Stored data entries
-- pv_equiv track=rewrite | github.com/vm7608/AI-Research | 04_Leetcode/2280.py | minimumLines
-- ===== SOURCE A (Python) =====
-- from typing import List
--
-- def minimumLines(stockPrices: List[List[int]]) -> int:
--     stockPrices.sort(key=lambda x: x[0])
--     n = len(stockPrices)
--
--     if n == 1:
--         return 0
--
--     ans = 1  # n >= 2 so we need at least 1 line
--     for i in range(1, n-1):
--         day_diff1 = stockPrices[i][0] - stockPrices[i-1][0]
--         price_diff1 = stockPrices[i][1] - stockPrices[i-1][1]
--         day_diff2 = stockPrices[i+1][0] - stockPrices[i][0]
--         price_diff2 = stockPrices[i+1][1] - stockPrices[i][1]
--         # calculate the ratio of day_diff and price_diff
--         if day_diff1 * price_diff2 != day_diff2 * price_diff1:
--             ans += 1
--     return ans
-- ===== SOURCE B (Python) =====
-- def minimumLines(stockPrices):
--     stockPrices.sort(key=lambda x: x[0])
--     if len(stockPrices) <= 1:
--         return 0
--     segs = [(b[0] - a[0], b[1] - a[1]) for a, b in zip(stockPrices, stockPrices[1:])]
--
--     def lines(lo, hi):
--         # number of lines needed for the consecutive segments segs[lo:hi] (hi - lo >= 1)
--         if hi - lo == 1:
--             return 1
--         mid = (lo + hi) // 2
--         joined = segs[mid - 1][0] * segs[mid][1] == segs[mid][0] * segs[mid - 1][1]
--         return lines(lo, mid) + lines(mid, hi) - (1 if joined else 0)
--
--     return lines(0, len(segs))
-- ===== Notes on version B (the rewrite author's own statement) =====
-- stated objective: alternative
-- what changed: A walks the sorted points with one index loop, testing each adjacent pair of segments by cross-multiplication and incrementing a counter; B first materialises the list of consecutive difference vectors and then counts lines by divide-and-conquer over that list: lines(lo,hi) = lines(lo,mid) + lines(mid,hi), minus one when the two halves join along the same line at mid.
-- intended difference: On the empty list A returns 1 (its loop-default answer) although there are zero points and hence zero lines; B returns the intended 0. — e.g. on minimumLines([]): A returns 1, B returns 0
-- outside the precondition, e.g. on minimumLines([[1], [92]]): A returns 1, B raises IndexError
import Mathlib
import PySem

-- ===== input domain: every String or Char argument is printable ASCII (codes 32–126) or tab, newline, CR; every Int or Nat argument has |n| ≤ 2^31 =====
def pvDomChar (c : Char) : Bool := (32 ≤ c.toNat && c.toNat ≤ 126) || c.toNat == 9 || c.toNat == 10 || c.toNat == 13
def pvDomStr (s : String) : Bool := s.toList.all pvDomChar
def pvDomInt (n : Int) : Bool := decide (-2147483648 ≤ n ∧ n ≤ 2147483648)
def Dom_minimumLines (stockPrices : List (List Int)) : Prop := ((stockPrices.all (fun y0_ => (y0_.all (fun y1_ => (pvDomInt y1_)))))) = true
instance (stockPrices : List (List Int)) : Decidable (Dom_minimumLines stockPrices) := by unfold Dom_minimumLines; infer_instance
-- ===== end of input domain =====

-- B replaces A's single index loop (adjacent-segment cross test with a running counter) by a
-- divide-and-conquer over the precomputed difference-vector list (objective: alternative).
-- Both A and B sort the argument in place in Python; the equivalence proved here is about the
-- RETURN value (the mutation is identical in A and B).

-- ===== PORT A =====
def minimumLines (stockPrices : List (List Int)) : Int :=
  let sp := PySem.List.sorted stockPrices (fun x => PySem.List.pyGetD x 0 0)
  let n : Int := sp.length
  if n = 1 then 0
  else
    (PySem.List.pyRange 1 (n - 1) 1).foldl (fun ans i =>
      let dayDiff1 := PySem.List.pyGetD (PySem.List.pyGetD sp i []) 0 0 -
                      PySem.List.pyGetD (PySem.List.pyGetD sp (i - 1) []) 0 0
      let priceDiff1 := PySem.List.pyGetD (PySem.List.pyGetD sp i []) 1 0 -
                        PySem.List.pyGetD (PySem.List.pyGetD sp (i - 1) []) 1 0
      let dayDiff2 := PySem.List.pyGetD (PySem.List.pyGetD sp (i + 1) []) 0 0 -
                      PySem.List.pyGetD (PySem.List.pyGetD sp i []) 0 0
      let priceDiff2 := PySem.List.pyGetD (PySem.List.pyGetD sp (i + 1) []) 1 0 -
                        PySem.List.pyGetD (PySem.List.pyGetD sp i []) 1 0
      if dayDiff1 * priceDiff2 ≠ dayDiff2 * priceDiff1 then ans + 1 else ans) 1

-- ===== PORT B =====
-- B's `joined` test at a midpoint: do the segments mid-1 and mid lie along the same line?
def joinedAt (segs : List (Int × Int)) (mid : Int) : Bool :=
  let s1 := PySem.List.pyGetD segs (mid - 1) (0, 0)
  let s2 := PySem.List.pyGetD segs mid (0, 0)
  s1.1 * s2.2 == s2.1 * s1.2

-- B's recursive `lines(lo, hi)`; the fuel argument only makes the recursion structural
-- (every actual call has 1 ≤ hi - lo ≤ fuel, so the fuel never runs out).
def linesRec : Nat → List (Int × Int) → Int → Int → Int
  | 0, _, _, _ => 1
  | f + 1, segs, lo, hi =>
    if hi - lo = 1 then 1
    else
      let mid := PySem.Int.floordiv (lo + hi) 2
      linesRec f segs lo mid + linesRec f segs mid hi -
        (if joinedAt segs mid then 1 else 0)

def minimumLines_alt (stockPrices : List (List Int)) : Int :=
  let sp := PySem.List.sorted stockPrices (fun x => PySem.List.pyGetD x 0 0)
  if sp.length ≤ 1 then 0
  else
    let segs := (sp.zip (PySem.List.slice sp (some 1) none)).map
      (fun ab => (PySem.List.pyGetD ab.2 0 0 - PySem.List.pyGetD ab.1 0 0,
                  PySem.List.pyGetD ab.2 1 0 - PySem.List.pyGetD ab.1 1 0))
    linesRec (segs.length + 1) segs 0 (segs.length : Int)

[WORK TO COMPLETE]
The output should consist only of the lines from the one with "-- (every actual" through the final line of the records above, exactly.

[OUTPUT FOR THIS TASK]
-- (every actual call has 1 ≤ hi - lo ≤ fuel, so the fuel never runs out).
def linesRec : Nat → List (Int × Int) → Int → Int → Int
  | 0, _, _, _ => 1
  | f + 1, segs, lo, hi =>
    if hi - lo = 1 then 1
    else
      let mid := PySem.Int.floordiv (lo + hi) 2
      linesRec f segs lo mid + linesRec f segs mid hi -
        (if joinedAt segs mid then 1 else 0)

def minimumLines_alt (stockPrices : List (List Int)) : Int :=
  let sp := PySem.List.sorted stockPrices (fun x => PySem.List.pyGetD x 0 0)
  if sp.length ≤ 1 then 0
  else
    let segs := (sp.zip (PySem.List.slice sp (some 1) none)).map
      (fun ab => (PySem.List.pyGetD ab.2 0 0 - PySem.List.pyGetD ab.1 0 0,
                  PySem.List.pyGetD ab.2 1 0 - PySem.List.pyGetD ab.1 1 0))
    linesRec (segs.length + 1) segs 0 (segs.length : Int)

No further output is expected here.